-- pv_equiv track=rewrite | github.com/ndbellew/KompyuterM3chakrs | LearningPython/keren/yingyangstones/yingyangstones.py | answer
-- ===== SOURCE A (Python) =====
-- def answer(stones):
--     whites, blacks = 0,0
--     for stone in stones:
--         if stone == "W":
--             whites += 1
--         else:
--             blacks += 1
--
--     if whites > blacks or blacks > whites:
--         return 0
--     else:
--         return 1
-- ===== SOURCE B (Python) =====
-- def answer(stones):
--     stack = []
--     for stone in stones:
--         w = stone == "W"
--         if stack and stack[-1] != w:
--             stack.pop()
--         else:
--             stack.append(w)
--     return 1 if not stack else 0
-- ===== Notes on version B (the rewrite author's own statement) =====
-- stated objective: alternative
-- what changed: Replaces the two-counter tally-and-compare with pair cancellation: a stack of pending colors where each stone of the opposite kind cancels (pops) a pending one, returning 1 iff the stack ends empty.
import Mathlib
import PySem

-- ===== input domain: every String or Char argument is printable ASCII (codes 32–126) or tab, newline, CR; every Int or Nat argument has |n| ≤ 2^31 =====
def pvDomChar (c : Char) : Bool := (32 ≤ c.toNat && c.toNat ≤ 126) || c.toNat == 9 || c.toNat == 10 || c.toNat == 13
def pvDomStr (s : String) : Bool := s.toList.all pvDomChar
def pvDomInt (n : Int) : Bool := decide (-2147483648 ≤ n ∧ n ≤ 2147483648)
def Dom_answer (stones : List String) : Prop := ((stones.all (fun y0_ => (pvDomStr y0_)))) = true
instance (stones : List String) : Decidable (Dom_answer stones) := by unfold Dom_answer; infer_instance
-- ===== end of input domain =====

-- B replaces A's two-counter tally-and-compare with pair cancellation on a stack: each stone of
-- the opposite kind pops a pending one; equal W/B counts iff the stack ends empty (alternative algorithm, same cost).


-- ===== PORT A =====
-- loop: whites,blacks accumulated over stones, then compare
def answerLoop (stones : List String) (whites blacks : Int) : Int × Int :=
  match stones with
  | [] => (whites, blacks)
  | stone :: rest =>
      if stone = "W" then answerLoop rest (whites + 1) blacks
      else answerLoop rest whites (blacks + 1)

def answer (stones : List String) : Int :=
  let wb := answerLoop stones 0 0
  if wb.1 > wb.2 ∨ wb.2 > wb.1 then 0 else 1

-- ===== PORT B =====
-- B's loop body: if the stack is nonempty and its top differs from w, pop; else push w
def altStep (w : Bool) (stack : List Bool) : List Bool :=
  match stack with
  | t :: ts => if t ≠ w then ts else w :: t :: ts
  | [] => [w]

-- B's loop over the stones, threading the stack (top = list head)
def altLoop (stones : List String) (stack : List Bool) : List Bool :=
  match stones with
  | [] => stack
  | stone :: rest => altLoop rest (altStep (decide (stone = "W")) stack)

def answer_alt (stones : List String) : Int :=
  if altLoop stones [] = [] then 1 else 0

-- ===== PRECONDITION & SPEC =====
def Spec_answer (stones : List String) (out : Int) : Prop := out = answer_alt stones
instance (stones : List String) (out : Int) : Decidable (Spec_answer stones out) := by unfold Spec_answer; infer_instance

-- ===== CLAIM (what is proved, stated in full; the proofs are below) =====
def Claim_equal_answer : Prop := ∀ (stones : List String), Dom_answer stones → Spec_answer stones (answer stones)

-- ===== LEMMAS AND PROOFS =====

-- signed balance of the stack (+1 per true, -1 per false)
def pvBal : List Bool → Int
  | [] => 0
  | x :: t => (if x then 1 else -1) + pvBal t

-- the stack is always homogeneous (all elements equal)
def pvHomog (l : List Bool) : Prop := ∀ x ∈ l, ∀ y ∈ l, x = y

lemma answerLoop_eq (stones : List String) (w b : Int) :
    answerLoop stones w b = (w + (stones.count "W" : Int),
      b + ((stones.length : Int) - (stones.count "W" : Int))) := by
  induction stones generalizing w b with
  | nil => simp [answerLoop]
  | cons s rest ih =>
      simp only [answerLoop, List.count_cons]
      by_cases h : s = "W" <;> simp [h, ih] <;> omega

lemma altStep_spec (w : Bool) (st : List Bool) (hh : pvHomog st) :
    pvHomog (altStep w st) ∧
      pvBal (altStep w st) = pvBal st + (if w then 1 else -1) := by
  match st with
  | [] =>
      refine ⟨?_, by simp [altStep, pvBal]⟩
      intro x hx y hy; simp_all [altStep]
  | t :: ts =>
      by_cases ht : t = w
      · subst ht
        refine ⟨?_, by cases t <;> simp [altStep, pvBal] <;> ring⟩
        have hall : ∀ z ∈ altStep t (t :: ts), z = t := by
          intro z hz
          simp [altStep] at hz
          rcases hz with rfl | hz
          · rfl
          · exact hh z (by simp [hz]) t (by simp)
        intro x hx y hy
        rw [hall x hx, hall y hy]
      · constructor
        · intro x hx y hy
          simp only [altStep, ne_eq, ht, not_false_eq_true, if_pos] at hx hy
          exact hh x (by simp [hx]) y (by simp [hy])
        · have hv : (if t then (1:Int) else -1) = - (if w then 1 else -1) := by
            cases t <;> cases w <;> simp_all
          simp only [altStep, ne_eq, ht, not_false_eq_true, if_pos]
          rw [show pvBal (t :: ts) = (if t then (1:Int) else -1) + pvBal ts from rfl, hv]
          ring

lemma altLoop_spec (stones : List String) (st : List Bool) (hh : pvHomog st) :
    pvHomog (altLoop stones st) ∧
      pvBal (altLoop stones st)
        = pvBal st + 2 * (stones.count "W" : Int) - stones.length := by
  induction stones generalizing st with
  | nil => simpa [altLoop] using hh
  | cons s rest ih =>
      have hstep := altStep_spec (decide (s = "W")) st hh
      have := ih (altStep (decide (s = "W")) st) hstep.1
      refine ⟨this.1, ?_⟩
      simp only [altLoop]
      rw [this.2, hstep.2, List.count_cons]
      by_cases h : s = "W" <;> simp [h] <;> push_cast <;> ring

lemma pvBal_homog (l : List Bool) (hh : pvHomog l) : pvBal l = 0 ↔ l = [] := by
  constructor
  · intro h0
    cases l with
    | nil => rfl
    | cons h t =>
        exfalso
        have hall : ∀ z ∈ t, z = h := fun z hz => hh z (by simp [hz]) h (by simp)
        have hlin : pvBal (h :: t) = (if h then (1:Int) else -1) * (t.length + 1) := by
          clear hh h0
          induction t with
          | nil => cases h <;> simp [pvBal]
          | cons a t2 ih =>
              have ha : a = h := hall a (by simp)
              have h2 := ih (fun z hz => hall z (by simp [hz]))
              rw [show pvBal (h :: a :: t2) = (if h then (1:Int) else -1) + pvBal (h :: t2) by
                    simp [pvBal, ha]]
              rw [h2]
              cases h <;> simp <;> push_cast <;> ring
        rw [hlin] at h0
        cases h <;> simp at h0 <;> omega
  · intro h; subst h; rfl

-- ===== VERDICT (by name: the statement is the Claim_ definition above) =====
theorem answer_spec : Claim_equal_answer := by
  intro stones _
  unfold Spec_answer answer answer_alt
  have hA := answerLoop_eq stones 0 0
  have hB := altLoop_spec stones [] (by intro x hx; simp at hx)
  have hiff := pvBal_homog _ hB.1
  rw [hB.2] at hiff
  have hl : (stones.count "W" : Int) ≤ (stones.length : Int) := by
    exact_mod_cast List.count_le_length
  rw [hA]
  simp only [pvBal, zero_add] at hiff ⊢
  by_cases he : altLoop stones [] = []
  · have h0 : (0:Int) + 2 * (stones.count "W" : Int) - stones.length = 0 := by
      have := hiff.2 he; omega
    simp [he]
    omega
  · have h0 : ¬ ((0:Int) + 2 * (stones.count "W" : Int) - stones.length = 0) := by
      intro h; exact he (hiff.1 (by omega))
    simp [he]
    omega
-- pv_equiv track=rewrite | github.com/paiml/depyler | examples/hard_clustering_1d.py | kmeans_1d
-- ===== SOURCE A (Python) =====
-- def abs_val(x: int) -> int:
--     if x < 0:
--         return -x
--     return x
--
-- def assign_clusters(data: list[int], centroids: list[int]) -> list[int]:
--     # Assign each data point to nearest centroid
--     assignments: list[int] = []
--     i: int = 0
--     while i < len(data):
--         best_cluster: int = 0
--         best_dist: int = abs_val(data[i] - centroids[0])
--         j: int = 1
--         while j < len(centroids):
--             dist: int = abs_val(data[i] - centroids[j])
--             if dist < best_dist:
--                 best_dist = dist
--                 best_cluster = j
--             j = j + 1
--         assignments.append(best_cluster)
--         i = i + 1
--     return assignments
--
-- def update_centroids(data: list[int], assignments: list[int], k: int) -> list[int]:
--     sums: list[int] = []
--     counts: list[int] = []
--     i: int = 0
--     while i < k:
--         sums.append(0)
--         counts.append(0)
--         i = i + 1
--     j: int = 0
--     while j < len(data):
--         cluster: int = assignments[j]
--         sums[cluster] = sums[cluster] + data[j]
--         counts[cluster] = counts[cluster] + 1
--         j = j + 1
--     centroids: list[int] = []
--     i = 0
--     while i < k:
--         if counts[i] > 0:
--             centroids.append(sums[i] // counts[i])
--         else:
--             centroids.append(0)
--         i = i + 1
--     return centroids
--
-- def kmeans_1d(data: list[int], k: int, max_iter: int) -> list[int]:
--     # Initialize centroids from first k data points
--     centroids: list[int] = []
--     i: int = 0
--     while i < k:
--         centroids.append(data[i])
--         i = i + 1
--     iteration: int = 0
--     while iteration < max_iter:
--         assignments: list[int] = assign_clusters(data, centroids)
--         new_centroids: list[int] = update_centroids(data, assignments, k)
--         changed: int = 0
--         j: int = 0
--         while j < k:
--             if new_centroids[j] != centroids[j]:
--                 changed = 1
--             j = j + 1
--         centroids = new_centroids
--         if changed == 0:
--             break
--         iteration = iteration + 1
--     return centroids
-- ===== SOURCE B (Python) =====
-- def kmeans_1d(data: list[int], k: int, max_iter: int) -> list[int]:
--     centroids = [data[i] for i in range(k)]
--     for _ in range(max_iter):
--         labels = [min(range(len(centroids)), key=lambda j: abs(x - centroids[j]))
--                   for x in data]
--         new = []
--         for i in range(k):
--             pts = [x for x, lab in zip(data, labels) if lab == i]
--             new.append(sum(pts) // len(pts) if pts else 0)
--         if new == centroids:
--             return new
--         centroids = new
--     return centroids
-- ===== Notes on version B (the rewrite author's own statement) =====
-- stated objective: alternative
-- what changed: A's hand-tracked (best_cluster, best_dist) while-loops, in-place sum/count arrays indexed by cluster and a changed-flag loop are replaced by min-with-key nearest assignment, a per-cluster filter/sum pass, and a direct list-equality convergence test.
import Mathlib
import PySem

——————————

**Instructions to follow**
What is needed is a word-for-word copy of the records above, from the first line through the line that contains "-- B replaces".

**Answer to this problem**
-- pv_equiv track=rewrite | github.com/ndbellew/KompyuterM3chakrs | LearningPython/keren/yingyangstones/yingyangstones.py | answer
-- ===== SOURCE A (Python) =====
-- def answer(stones):
--     whites, blacks = 0,0
--     for stone in stones:
--         if stone == "W":
--             whites += 1
--         else:
--             blacks += 1
--
--     if whites > blacks or blacks > whites:
--         return 0
--     else:
--         return 1
-- ===== SOURCE B (Python) =====
-- def answer(stones):
--     stack = []
--     for stone in stones:
--         w = stone == "W"
--         if stack and stack[-1] != w:
--             stack.pop()
--         else:
--             stack.append(w)
--     return 1 if not stack else 0
-- ===== Notes on version B (the rewrite author's own statement) =====
-- stated objective: alternative
-- what changed: Replaces the two-counter tally-and-compare with pair cancellation: a stack of pending colors where each stone of the opposite kind cancels (pops) a pending one, returning 1 iff the stack ends empty.
import Mathlib
import PySem

-- ===== input domain: every String or Char argument is printable ASCII (codes 32–126) or tab, newline, CR; every Int or Nat argument has |n| ≤ 2^31 =====
def pvDomChar (c : Char) : Bool := (32 ≤ c.toNat && c.toNat ≤ 126) || c.toNat == 9 || c.toNat == 10 || c.toNat == 13
def pvDomStr (s : String) : Bool := s.toList.all pvDomChar
def pvDomInt (n : Int) : Bool := decide (-2147483648 ≤ n ∧ n ≤ 2147483648)
def Dom_answer (stones : List String) : Prop := ((stones.all (fun y0_ => (pvDomStr y0_)))) = true
instance (stones : List String) : Decidable (Dom_answer stones) := by unfold Dom_answer; infer_instance
-- ===== end of input domain =====

-- B replaces A's two-counter tally-and-compare with pair cancellation on a stack: each stone of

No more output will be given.